[The problem]:
When the line containing "trailing 'if acc: result.append(acc)'" is found in the data below, copy it and each line after it through the line containing "def Spec_recuperation (d", exactly and with no others.
****
-- pv_equiv track=rewrite | github.com/Imene-ka/opencv | algo_RLE.py | recuperation
-- ===== SOURCE A (Python) =====
-- def recuperation(d) :
--     result = []
--     val = 0
--     i = 0
--     while i < len(d) :
--         if d[i] == 255 :
--             while d[i] == 255 :
--                  val = val + d[i]
--                  i = i + 1
--             result.append(val+d[i])
--             val = 0
--         else :
--             result.append(d[i])
--         i = i + 1
--     return result
-- ===== SOURCE B (Python) =====
-- def recuperation(d):
--     result = []
--     acc = 0
--     for x in d:
--         if x == 255:
--             acc += x
--         else:
--             result.append(acc + x)
--             acc = 0
--     if acc:
--         result.append(acc)
--     return result
-- ===== Notes on version B (the rewrite author's own statement) =====
-- stated objective: simpler
-- what changed: one flat pass over the elements with an integer run-accumulator replaces A's index-based outer loop containing a nested unbounded inner while
import Mathlib
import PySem

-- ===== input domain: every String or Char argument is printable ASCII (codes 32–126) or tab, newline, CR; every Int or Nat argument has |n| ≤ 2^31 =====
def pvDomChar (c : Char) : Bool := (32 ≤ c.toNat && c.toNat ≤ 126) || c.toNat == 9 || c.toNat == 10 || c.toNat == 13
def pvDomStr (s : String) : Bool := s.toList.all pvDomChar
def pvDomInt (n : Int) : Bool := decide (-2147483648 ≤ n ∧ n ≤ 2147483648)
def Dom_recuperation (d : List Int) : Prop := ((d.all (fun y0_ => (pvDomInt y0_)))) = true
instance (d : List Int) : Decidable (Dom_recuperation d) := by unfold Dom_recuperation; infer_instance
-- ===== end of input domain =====

-- B replaces A's nested inner while by one flat pass with a run-accumulator (objective: simpler).
-- ===== PORT A =====
-- inner 'while d[i] == 255: val += d[i]; i += 1'.  Out-of-range d[i] is read as 0 (Python
-- raises IndexError there; those inputs are excluded by Pre_recuperation below).
def recupInnerA (d : List Int) (val : Int) (i : Nat) : Int × Nat :=
  if d.getD i 0 = 255 then recupInnerA d (val + d.getD i 0) (i + 1) else (val, i)
termination_by d.length - i
decreasing_by
  rename_i h
  have hi : i < d.length := by
    by_contra hc
    rw [List.getD_eq_default _ _ (by omega)] at h
    exact absurd h (by norm_num)
  omega

theorem recupInnerA_le (d : List Int) (val : Int) (i : Nat) : i ≤ (recupInnerA d val i).2 := by
  fun_induction recupInnerA with
  | case1 val i h ih => omega
  | case2 => simp

-- the outer 'while i < len(d)' loop of A
def recupGoA (d : List Int) (result : List Int) (val : Int) (i : Nat) : List Int :=
  if _h : i < d.length then
    if d.getD i 0 = 255 then
      let p := recupInnerA d val i
      recupGoA d (result ++ [p.1 + d.getD p.2 0]) 0 (p.2 + 1)
    else
      recupGoA d (result ++ [d.getD i 0]) val (i + 1)
  else result
termination_by d.length - i
decreasing_by
  · have := recupInnerA_le d val i; omega
  · omega

def recuperation (d : List Int) : List Int := recupGoA d [] 0 0

-- ===== PORT B =====
-- 'for x in d' body of Source B
def recupGoB (d : List Int) (acc : Int) (result : List Int) : List Int :=
  match d with
  | [] => if acc ≠ 0 then result ++ [acc] else result   -- trailing 'if acc: result.append(acc)'
  | x :: rest =>
      if x = 255 then recupGoB rest (acc + x) result
      else recupGoB rest 0 (result ++ [acc + x])

def recuperation_alt (d : List Int) : List Int := recupGoB d 0 []

-- ===== PRECONDITION & SPEC =====
-- Pre_ excludes exactly the lists whose last element is 255: on those Python A's inner
-- while reads past the end and raises IndexError (B returns the accumulated run appended).
def Pre_recuperation (d : List Int) : Prop := d.getLast? ≠ some 255
instance (d : List Int) : Decidable (Pre_recuperation d) := by unfold Pre_recuperation; infer_instance
def pvWitness_recuperation : List Int := [255, 3, 7]

def Spec_recuperation (d : List Int) (out : List Int) : Prop := out = recuperation_alt d
instance (d : List Int) (out : List Int) : Decidable (Spec_recuperation d out) := by unfold Spec_recuperation; infer_instance

-- ===== CLAIM (what is proved, stated in full; the proofs are below) =====
def Claim_equal_recuperation : Prop := ∀ (d : List Int), Dom_recuperation d → Pre_recuperation d → Spec_recuperation d (recuperation d)

-- ===== LEMMAS AND PROOFS =====

-- common reference function: B without its result accumulator
def recupSpec (d : List Int) (acc : Int) : List Int :=
  match d with
  | [] => if acc ≠ 0 then [acc] else []
  | x :: rest => if x = 255 then recupSpec rest (acc + x) else (acc + x) :: recupSpec rest 0

theorem recupGoB_eq (d : List Int) (acc : Int) (result : List Int) :
    recupGoB d acc result = result ++ recupSpec d acc := by
  induction d generalizing acc result with
  | nil => simp [recupGoB, recupSpec]; split <;> simp
  | cons x rest ih => simp only [recupGoB, recupSpec]; split <;> simp [ih]

theorem getD_of_lt (d : List Int) (i : Nat) (h : i < d.length) :
    d.getD i 0 = d[i] := by
  rw [List.getD_eq_getElem?_getD, List.getElem?_eq_getElem h]; rfl

theorem recupInnerA_stop (d : List Int) (val : Int) (i : Nat) :
    d.getD (recupInnerA d val i).2 0 ≠ 255 := by
  fun_induction recupInnerA with
  | case1 val i h ih => exact ih
  | case2 val i h => simpa using h

-- the run sub-lemma: inner-while steps match recupSpec's 255 steps
theorem recupInnerA_spec (d : List Int) (val : Int) (i : Nat) :
    recupSpec (d.drop i) val
      = recupSpec (d.drop (recupInnerA d val i).2) (recupInnerA d val i).1 := by
  fun_induction recupInnerA with
  | case2 => rfl
  | case1 val i h ih =>
    have hi : i < d.length := by
      by_contra hc
      rw [List.getD_eq_default _ _ (by omega)] at h
      exact absurd h (by norm_num)
    have hx : d[i] = (255 : Int) := by rw [← getD_of_lt d i hi]; exact h
    rw [List.drop_eq_getElem_cons hi]
    rw [h] at ih ⊢
    simpa [recupSpec, hx] using ih

-- the inner while never runs to the end when the list does not end in 255
theorem recupInnerA_lt (d : List Int) (val : Int) (i : Nat)
    (h255 : d.getD i 0 = 255) (hpre : d.getLast? ≠ some 255) :
    (recupInnerA d val i).2 < d.length := by
  fun_induction recupInnerA with
  | case2 val i h => exact absurd h255 h
  | case1 val i h ih =>
    have hi : i < d.length := by
      by_contra hc
      rw [List.getD_eq_default _ _ (by omega)] at h
      exact absurd h (by norm_num)
    by_cases hnext : d.getD (i+1) 0 = 255
    · exact ih hnext
    · rw [recupInnerA, if_neg hnext]
      by_cases hlen : i + 1 < d.length
      · simpa using hlen
      · -- then i is the last index and d[i] = 255, contradicting Pre
        exfalso
        have hx : d[i] = (255 : Int) := by rw [← getD_of_lt d i hi]; exact h
        have hl : i = d.length - 1 := by omega
        have : d.getLast? = some 255 := by
          rw [List.getLast?_eq_getElem?, ← hl, List.getElem?_eq_getElem hi, hx]
        exact hpre this

-- main invariant for A's outer loop
theorem recupGoA_eq (d : List Int) (hpre : d.getLast? ≠ some 255) :
    ∀ (i : Nat) (result : List Int),
      recupGoA d result 0 i = result ++ recupSpec (d.drop i) 0 := by
  intro i
  induction hn : d.length - i using Nat.strong_induction_on generalizing i with
  | _ n ih =>
  intro result
  rw [recupGoA]
  by_cases hi : i < d.length
  · simp only [dif_pos hi]
    by_cases h255 : d.getD i 0 = 255
    · simp only [if_pos h255]
      have hj := recupInnerA_lt d 0 i h255 hpre
      have hij := recupInnerA_le d 0 i
      set p := recupInnerA d 0 i with hp
      have hstop := recupInnerA_stop d 0 i
      rw [← hp] at hstop
      have hsp : recupSpec (d.drop i) 0 = recupSpec (d.drop p.2) p.1 := recupInnerA_spec d 0 i
      rw [List.drop_eq_getElem_cons hj] at hsp
      have hne : d[p.2] ≠ 255 := by rw [getD_of_lt d p.2 hj] at hstop; exact hstop
      rw [ih (d.length - (p.2 + 1)) (by omega) (p.2 + 1) rfl]
      rw [hsp]
      simp [recupSpec, hne, List.getD_eq_getElem?_getD, List.getElem?_eq_getElem hj]
    · simp only [if_neg h255]
      rw [ih (d.length - (i + 1)) (by omega) (i + 1) rfl]
      rw [List.drop_eq_getElem_cons hi]
      simp [recupSpec, List.getD_eq_getElem?_getD, List.getElem?_eq_getElem hi,
            getD_of_lt d i hi ▸ h255]
  · simp only [dif_neg hi]
    rw [List.drop_eq_nil_of_le (by omega)]
    simp [recupSpec]

-- ===== VERDICT (by name: the statement is the Claim_ definition above) =====
theorem recuperation_spec : Claim_equal_recuperation := by
  intro d _ hpre
  unfold Spec_recuperation recuperation recuperation_alt
  rw [recupGoB_eq, recupGoA_eq d hpre 0]
  simp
****
[Your response]:
  | [] => if acc ≠ 0 then result ++ [acc] else result   -- trailing 'if acc: result.append(acc)'
  | x :: rest =>
      if x = 255 then recupGoB rest (acc + x) result
      else recupGoB rest 0 (result ++ [acc + x])

def recuperation_alt (d : List Int) : List Int := recupGoB d 0 []

-- ===== PRECONDITION & SPEC =====
-- Pre_ excludes exactly the lists whose last element is 255: on those Python A's inner
-- while reads past the end and raises IndexError (B returns the accumulated run appended).
def Pre_recuperation (d : List Int) : Prop := d.getLast? ≠ some 255
instance (d : List Int) : Decidable (Pre_recuperation d) := by unfold Pre_recuperation; infer_instance
def pvWitness_recuperation : List Int := [255, 3, 7]

def Spec_recuperation (d : List Int) (out : List Int) : Prop := out = recuperation_alt d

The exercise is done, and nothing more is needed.